Exercise instructions> Return only those lines of the records below in which "Decidable" appears.

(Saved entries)
·····

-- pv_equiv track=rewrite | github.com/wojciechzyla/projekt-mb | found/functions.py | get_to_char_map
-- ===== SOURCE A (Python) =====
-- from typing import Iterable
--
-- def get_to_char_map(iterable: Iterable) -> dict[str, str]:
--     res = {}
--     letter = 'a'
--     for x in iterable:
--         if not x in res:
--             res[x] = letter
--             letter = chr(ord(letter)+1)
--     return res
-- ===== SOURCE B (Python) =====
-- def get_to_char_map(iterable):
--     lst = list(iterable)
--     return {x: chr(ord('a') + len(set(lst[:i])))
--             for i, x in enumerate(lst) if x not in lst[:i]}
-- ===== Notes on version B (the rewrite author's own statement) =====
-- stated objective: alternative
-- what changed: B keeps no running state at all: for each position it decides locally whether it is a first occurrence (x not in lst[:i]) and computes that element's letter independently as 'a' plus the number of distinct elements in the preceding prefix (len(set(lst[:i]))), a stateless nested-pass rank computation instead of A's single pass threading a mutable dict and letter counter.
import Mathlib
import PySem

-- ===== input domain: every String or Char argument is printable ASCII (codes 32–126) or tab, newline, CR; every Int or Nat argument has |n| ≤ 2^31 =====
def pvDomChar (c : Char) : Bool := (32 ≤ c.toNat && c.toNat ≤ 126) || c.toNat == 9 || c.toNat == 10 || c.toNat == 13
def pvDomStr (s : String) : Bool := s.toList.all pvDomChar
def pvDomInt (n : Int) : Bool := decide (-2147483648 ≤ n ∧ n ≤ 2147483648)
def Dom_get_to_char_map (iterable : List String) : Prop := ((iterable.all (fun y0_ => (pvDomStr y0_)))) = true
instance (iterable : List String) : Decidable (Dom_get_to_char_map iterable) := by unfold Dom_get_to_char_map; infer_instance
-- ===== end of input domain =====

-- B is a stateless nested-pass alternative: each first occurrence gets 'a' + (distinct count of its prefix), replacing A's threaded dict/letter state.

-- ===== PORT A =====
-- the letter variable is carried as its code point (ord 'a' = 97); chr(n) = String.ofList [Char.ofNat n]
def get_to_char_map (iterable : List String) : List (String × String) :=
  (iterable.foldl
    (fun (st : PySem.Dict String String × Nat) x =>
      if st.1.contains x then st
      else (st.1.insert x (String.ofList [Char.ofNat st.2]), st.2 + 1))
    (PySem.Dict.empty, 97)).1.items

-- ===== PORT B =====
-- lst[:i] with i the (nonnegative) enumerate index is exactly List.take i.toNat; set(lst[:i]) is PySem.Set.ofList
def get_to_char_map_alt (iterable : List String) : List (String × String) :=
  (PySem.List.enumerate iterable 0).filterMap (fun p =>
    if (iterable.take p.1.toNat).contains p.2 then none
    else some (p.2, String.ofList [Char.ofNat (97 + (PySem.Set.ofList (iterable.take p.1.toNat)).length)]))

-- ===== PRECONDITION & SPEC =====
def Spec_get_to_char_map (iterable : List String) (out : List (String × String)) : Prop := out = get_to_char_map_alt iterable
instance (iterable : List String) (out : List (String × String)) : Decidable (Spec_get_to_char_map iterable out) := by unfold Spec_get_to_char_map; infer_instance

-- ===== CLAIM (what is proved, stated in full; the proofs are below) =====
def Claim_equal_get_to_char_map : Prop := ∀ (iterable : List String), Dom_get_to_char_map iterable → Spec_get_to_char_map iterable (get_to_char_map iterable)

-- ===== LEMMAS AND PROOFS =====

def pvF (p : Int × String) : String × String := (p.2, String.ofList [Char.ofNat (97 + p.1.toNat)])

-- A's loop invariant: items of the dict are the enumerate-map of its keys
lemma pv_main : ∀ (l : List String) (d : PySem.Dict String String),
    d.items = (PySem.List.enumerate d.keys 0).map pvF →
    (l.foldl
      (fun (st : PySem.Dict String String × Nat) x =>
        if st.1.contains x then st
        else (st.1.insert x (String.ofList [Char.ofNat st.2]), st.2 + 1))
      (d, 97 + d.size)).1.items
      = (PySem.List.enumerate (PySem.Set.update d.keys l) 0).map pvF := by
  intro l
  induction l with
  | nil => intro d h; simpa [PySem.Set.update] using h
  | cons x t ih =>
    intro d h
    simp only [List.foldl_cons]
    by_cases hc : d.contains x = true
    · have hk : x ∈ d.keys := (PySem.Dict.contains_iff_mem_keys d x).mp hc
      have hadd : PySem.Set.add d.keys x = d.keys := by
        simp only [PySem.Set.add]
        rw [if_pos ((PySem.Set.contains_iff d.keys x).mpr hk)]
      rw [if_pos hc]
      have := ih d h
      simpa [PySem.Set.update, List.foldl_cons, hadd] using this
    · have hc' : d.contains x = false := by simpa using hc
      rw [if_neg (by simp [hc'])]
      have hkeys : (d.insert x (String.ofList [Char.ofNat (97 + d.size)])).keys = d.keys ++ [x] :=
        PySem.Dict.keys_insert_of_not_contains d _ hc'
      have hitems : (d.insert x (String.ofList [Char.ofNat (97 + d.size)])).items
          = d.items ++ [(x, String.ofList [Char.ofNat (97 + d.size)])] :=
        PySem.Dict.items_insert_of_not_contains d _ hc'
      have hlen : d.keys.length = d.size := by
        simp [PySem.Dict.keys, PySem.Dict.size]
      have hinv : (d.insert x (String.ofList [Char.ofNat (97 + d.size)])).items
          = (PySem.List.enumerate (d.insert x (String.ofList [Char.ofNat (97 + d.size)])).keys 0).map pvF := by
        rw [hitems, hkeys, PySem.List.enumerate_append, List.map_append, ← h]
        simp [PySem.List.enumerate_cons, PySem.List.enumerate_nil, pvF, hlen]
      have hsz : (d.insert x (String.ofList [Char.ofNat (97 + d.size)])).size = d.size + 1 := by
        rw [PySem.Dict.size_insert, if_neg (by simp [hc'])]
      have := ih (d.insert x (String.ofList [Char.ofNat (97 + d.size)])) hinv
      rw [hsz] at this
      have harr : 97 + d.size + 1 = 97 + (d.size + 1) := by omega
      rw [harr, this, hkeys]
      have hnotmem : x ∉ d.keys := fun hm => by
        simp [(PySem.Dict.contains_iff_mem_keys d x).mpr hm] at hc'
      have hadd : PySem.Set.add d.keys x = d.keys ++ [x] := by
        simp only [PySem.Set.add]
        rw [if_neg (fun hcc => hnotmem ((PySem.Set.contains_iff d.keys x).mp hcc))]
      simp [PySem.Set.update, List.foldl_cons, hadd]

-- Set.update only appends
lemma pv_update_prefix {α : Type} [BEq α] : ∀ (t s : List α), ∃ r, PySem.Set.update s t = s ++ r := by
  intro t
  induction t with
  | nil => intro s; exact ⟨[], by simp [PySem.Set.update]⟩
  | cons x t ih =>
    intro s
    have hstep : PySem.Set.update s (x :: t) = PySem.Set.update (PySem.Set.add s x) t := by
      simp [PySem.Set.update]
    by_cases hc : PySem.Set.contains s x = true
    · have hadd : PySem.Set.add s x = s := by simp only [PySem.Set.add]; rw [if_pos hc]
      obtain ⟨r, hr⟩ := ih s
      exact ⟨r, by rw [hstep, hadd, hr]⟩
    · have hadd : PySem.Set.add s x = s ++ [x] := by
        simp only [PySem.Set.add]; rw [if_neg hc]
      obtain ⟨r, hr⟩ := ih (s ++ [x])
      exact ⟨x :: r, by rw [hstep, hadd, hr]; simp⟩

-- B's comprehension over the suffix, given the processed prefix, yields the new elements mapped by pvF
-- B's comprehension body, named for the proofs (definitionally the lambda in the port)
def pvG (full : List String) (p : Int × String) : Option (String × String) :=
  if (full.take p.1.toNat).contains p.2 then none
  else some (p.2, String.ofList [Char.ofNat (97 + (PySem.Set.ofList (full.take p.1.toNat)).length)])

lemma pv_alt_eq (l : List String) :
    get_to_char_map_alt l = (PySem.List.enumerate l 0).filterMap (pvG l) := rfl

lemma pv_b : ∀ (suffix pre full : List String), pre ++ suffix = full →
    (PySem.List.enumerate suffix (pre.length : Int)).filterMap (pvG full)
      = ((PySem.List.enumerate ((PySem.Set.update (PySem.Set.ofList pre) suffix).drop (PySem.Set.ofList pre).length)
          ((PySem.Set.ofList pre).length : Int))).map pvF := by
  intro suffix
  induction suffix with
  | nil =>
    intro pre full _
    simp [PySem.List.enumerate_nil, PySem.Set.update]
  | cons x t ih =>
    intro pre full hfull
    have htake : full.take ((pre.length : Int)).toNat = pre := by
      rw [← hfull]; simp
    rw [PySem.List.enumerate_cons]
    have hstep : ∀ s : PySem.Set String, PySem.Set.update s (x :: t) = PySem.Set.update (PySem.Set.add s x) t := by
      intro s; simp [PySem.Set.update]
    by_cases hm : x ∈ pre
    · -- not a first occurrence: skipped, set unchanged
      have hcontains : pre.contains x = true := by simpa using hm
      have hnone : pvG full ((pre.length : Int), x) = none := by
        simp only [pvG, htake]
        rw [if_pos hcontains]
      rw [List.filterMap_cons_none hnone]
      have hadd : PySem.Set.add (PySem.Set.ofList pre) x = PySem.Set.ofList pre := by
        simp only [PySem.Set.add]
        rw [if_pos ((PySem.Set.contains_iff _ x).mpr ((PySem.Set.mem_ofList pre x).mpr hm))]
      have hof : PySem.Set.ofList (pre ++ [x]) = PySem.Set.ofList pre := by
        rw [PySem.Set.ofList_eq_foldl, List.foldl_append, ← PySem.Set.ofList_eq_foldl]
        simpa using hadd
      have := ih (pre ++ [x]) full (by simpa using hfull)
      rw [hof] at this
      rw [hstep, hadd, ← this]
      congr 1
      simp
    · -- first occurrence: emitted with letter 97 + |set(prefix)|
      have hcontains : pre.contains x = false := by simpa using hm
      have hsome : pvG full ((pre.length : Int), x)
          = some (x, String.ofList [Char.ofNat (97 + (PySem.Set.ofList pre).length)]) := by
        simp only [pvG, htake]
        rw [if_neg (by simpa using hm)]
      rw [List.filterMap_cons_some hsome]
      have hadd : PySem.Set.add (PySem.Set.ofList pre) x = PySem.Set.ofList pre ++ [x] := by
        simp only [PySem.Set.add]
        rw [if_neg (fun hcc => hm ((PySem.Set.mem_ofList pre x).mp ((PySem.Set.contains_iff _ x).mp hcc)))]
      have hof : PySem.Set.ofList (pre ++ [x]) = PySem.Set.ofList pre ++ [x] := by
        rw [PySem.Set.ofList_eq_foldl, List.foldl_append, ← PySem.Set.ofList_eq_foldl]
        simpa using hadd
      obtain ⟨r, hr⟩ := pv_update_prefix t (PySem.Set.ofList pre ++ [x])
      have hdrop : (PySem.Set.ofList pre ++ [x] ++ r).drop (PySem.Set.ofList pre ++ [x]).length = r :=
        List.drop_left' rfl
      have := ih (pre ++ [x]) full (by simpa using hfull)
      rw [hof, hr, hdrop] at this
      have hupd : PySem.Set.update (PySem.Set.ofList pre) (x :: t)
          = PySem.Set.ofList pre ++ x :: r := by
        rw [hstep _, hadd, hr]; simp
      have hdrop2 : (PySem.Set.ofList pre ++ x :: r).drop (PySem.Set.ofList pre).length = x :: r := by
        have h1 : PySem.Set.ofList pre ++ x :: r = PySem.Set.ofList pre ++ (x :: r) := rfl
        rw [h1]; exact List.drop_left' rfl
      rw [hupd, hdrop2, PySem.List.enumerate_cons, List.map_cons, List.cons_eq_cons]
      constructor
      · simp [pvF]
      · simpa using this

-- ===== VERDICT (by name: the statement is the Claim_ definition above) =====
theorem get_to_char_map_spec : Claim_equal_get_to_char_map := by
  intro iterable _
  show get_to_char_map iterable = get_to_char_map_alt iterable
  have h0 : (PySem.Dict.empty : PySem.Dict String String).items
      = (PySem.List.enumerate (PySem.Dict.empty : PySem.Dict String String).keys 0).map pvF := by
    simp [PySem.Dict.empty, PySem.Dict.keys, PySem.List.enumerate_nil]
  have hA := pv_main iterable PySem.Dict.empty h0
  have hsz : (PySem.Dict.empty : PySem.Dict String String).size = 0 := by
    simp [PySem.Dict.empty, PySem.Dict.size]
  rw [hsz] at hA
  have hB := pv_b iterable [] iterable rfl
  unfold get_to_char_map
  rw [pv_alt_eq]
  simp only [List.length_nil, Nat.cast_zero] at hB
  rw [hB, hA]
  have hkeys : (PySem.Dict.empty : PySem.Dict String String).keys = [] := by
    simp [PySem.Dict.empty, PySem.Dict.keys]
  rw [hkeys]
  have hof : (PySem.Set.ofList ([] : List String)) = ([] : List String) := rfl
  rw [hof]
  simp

·····

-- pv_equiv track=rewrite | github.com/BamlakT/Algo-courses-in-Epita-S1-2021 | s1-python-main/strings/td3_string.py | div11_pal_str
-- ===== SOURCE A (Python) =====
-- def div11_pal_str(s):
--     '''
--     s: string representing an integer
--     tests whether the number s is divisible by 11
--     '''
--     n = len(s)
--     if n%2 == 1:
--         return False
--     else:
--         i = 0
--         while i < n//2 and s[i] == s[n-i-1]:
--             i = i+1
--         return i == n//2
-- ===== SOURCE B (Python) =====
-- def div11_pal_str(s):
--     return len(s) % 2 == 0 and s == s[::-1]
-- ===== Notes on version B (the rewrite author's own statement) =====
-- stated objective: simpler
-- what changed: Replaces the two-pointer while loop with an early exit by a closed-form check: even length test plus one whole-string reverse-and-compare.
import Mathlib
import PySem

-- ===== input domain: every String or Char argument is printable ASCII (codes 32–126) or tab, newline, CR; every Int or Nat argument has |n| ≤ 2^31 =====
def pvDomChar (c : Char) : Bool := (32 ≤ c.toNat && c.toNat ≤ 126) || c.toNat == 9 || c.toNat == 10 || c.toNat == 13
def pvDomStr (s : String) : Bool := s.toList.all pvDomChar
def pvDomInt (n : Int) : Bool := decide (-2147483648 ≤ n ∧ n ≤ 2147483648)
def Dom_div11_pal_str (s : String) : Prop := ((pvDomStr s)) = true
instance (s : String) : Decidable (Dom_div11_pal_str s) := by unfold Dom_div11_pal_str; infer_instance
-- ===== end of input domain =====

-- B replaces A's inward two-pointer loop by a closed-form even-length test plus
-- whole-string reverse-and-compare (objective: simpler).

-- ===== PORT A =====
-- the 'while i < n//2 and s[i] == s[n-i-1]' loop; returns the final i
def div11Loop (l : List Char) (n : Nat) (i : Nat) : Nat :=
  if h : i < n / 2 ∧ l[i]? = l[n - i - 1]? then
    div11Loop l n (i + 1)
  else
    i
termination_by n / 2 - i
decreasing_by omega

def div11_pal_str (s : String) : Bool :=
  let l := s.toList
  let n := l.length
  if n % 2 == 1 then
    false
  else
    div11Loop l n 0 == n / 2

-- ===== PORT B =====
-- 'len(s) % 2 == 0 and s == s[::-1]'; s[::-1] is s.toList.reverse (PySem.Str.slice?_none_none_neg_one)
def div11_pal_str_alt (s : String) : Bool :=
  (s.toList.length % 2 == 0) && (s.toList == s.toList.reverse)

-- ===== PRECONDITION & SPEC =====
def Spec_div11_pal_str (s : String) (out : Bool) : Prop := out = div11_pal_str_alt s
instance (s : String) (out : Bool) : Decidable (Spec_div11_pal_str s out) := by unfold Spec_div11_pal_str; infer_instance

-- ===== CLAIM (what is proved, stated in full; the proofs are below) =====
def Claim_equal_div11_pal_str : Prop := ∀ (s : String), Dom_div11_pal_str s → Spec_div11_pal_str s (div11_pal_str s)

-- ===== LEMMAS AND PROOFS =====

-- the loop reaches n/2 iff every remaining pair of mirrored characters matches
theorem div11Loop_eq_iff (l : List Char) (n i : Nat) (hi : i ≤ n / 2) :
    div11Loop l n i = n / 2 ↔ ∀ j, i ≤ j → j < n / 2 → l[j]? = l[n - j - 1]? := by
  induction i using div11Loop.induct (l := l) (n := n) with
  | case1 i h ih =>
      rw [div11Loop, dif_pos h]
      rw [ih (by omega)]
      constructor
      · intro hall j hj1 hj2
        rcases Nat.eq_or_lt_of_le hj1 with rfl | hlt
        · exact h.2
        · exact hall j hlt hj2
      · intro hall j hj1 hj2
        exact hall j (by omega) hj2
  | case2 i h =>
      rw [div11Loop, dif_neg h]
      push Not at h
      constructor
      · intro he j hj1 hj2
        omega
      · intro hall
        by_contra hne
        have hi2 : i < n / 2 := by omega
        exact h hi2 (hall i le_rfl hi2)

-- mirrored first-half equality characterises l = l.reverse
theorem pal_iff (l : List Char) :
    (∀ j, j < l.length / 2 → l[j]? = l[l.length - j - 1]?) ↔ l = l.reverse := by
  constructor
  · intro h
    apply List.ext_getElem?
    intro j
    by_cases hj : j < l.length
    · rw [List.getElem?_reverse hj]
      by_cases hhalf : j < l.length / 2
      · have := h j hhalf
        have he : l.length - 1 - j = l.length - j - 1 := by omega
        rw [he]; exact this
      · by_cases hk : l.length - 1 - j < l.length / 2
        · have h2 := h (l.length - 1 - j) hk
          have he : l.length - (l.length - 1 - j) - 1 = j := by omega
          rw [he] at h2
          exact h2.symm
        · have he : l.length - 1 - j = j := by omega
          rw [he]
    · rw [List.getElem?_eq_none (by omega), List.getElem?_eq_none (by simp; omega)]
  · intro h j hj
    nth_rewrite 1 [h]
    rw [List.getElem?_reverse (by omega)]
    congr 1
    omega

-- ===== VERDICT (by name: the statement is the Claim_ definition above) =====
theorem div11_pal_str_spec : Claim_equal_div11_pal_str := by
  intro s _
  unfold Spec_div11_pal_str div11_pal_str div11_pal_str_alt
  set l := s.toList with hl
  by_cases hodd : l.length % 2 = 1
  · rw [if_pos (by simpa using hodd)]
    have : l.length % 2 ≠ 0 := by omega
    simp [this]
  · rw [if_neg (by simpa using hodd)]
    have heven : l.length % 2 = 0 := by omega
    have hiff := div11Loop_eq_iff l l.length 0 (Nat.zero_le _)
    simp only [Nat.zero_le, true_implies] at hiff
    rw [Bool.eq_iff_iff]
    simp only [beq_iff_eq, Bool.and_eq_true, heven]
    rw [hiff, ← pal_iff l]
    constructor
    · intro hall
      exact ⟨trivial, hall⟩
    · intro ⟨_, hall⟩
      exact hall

·····

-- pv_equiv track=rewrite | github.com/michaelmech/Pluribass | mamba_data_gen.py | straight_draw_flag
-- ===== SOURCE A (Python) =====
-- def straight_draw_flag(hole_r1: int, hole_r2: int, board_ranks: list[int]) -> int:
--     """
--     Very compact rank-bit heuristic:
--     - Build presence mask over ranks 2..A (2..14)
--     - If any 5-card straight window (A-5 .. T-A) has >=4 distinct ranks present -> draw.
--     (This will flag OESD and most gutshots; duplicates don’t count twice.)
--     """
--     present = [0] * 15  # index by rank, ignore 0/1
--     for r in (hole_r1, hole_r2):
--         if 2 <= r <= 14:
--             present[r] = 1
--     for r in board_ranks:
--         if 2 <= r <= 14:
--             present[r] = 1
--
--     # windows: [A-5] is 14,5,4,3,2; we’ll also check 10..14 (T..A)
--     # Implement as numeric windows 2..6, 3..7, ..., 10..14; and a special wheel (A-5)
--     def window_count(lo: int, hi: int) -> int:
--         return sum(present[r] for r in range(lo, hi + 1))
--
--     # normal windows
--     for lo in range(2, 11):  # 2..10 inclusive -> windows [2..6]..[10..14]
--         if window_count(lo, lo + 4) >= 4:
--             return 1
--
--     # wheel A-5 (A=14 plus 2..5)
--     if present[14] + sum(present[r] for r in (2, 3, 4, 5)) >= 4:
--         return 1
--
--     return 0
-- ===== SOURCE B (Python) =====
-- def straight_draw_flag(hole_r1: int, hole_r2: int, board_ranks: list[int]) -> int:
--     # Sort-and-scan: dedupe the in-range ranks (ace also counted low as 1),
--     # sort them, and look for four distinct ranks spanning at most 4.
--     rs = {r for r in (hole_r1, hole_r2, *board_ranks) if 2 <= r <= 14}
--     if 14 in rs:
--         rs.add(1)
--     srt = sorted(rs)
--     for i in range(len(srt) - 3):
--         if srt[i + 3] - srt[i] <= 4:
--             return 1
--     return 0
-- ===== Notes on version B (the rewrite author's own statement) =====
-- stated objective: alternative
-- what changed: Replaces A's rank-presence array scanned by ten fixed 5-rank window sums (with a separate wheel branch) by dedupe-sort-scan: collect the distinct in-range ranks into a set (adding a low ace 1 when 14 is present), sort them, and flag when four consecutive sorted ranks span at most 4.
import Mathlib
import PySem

·····

Answer section>
instance (iterable : List String) : Decidable (Dom_get_to_char_map iterable) := by unfold Dom_get_to_char_map; infer_instance
instance (iterable : List String) (out : List (String × String)) : Decidable (Spec_get_to_char_map iterable out) := by unfold Spec_get_to_char_map; infer_instance
instance (s : String) : Decidable (Dom_div11_pal_str s) := by unfold Dom_div11_pal_str; infer_instance
instance (s : String) (out : Bool) : Decidable (Spec_div11_pal_str s out) := by unfold Spec_div11_pal_str; infer_instance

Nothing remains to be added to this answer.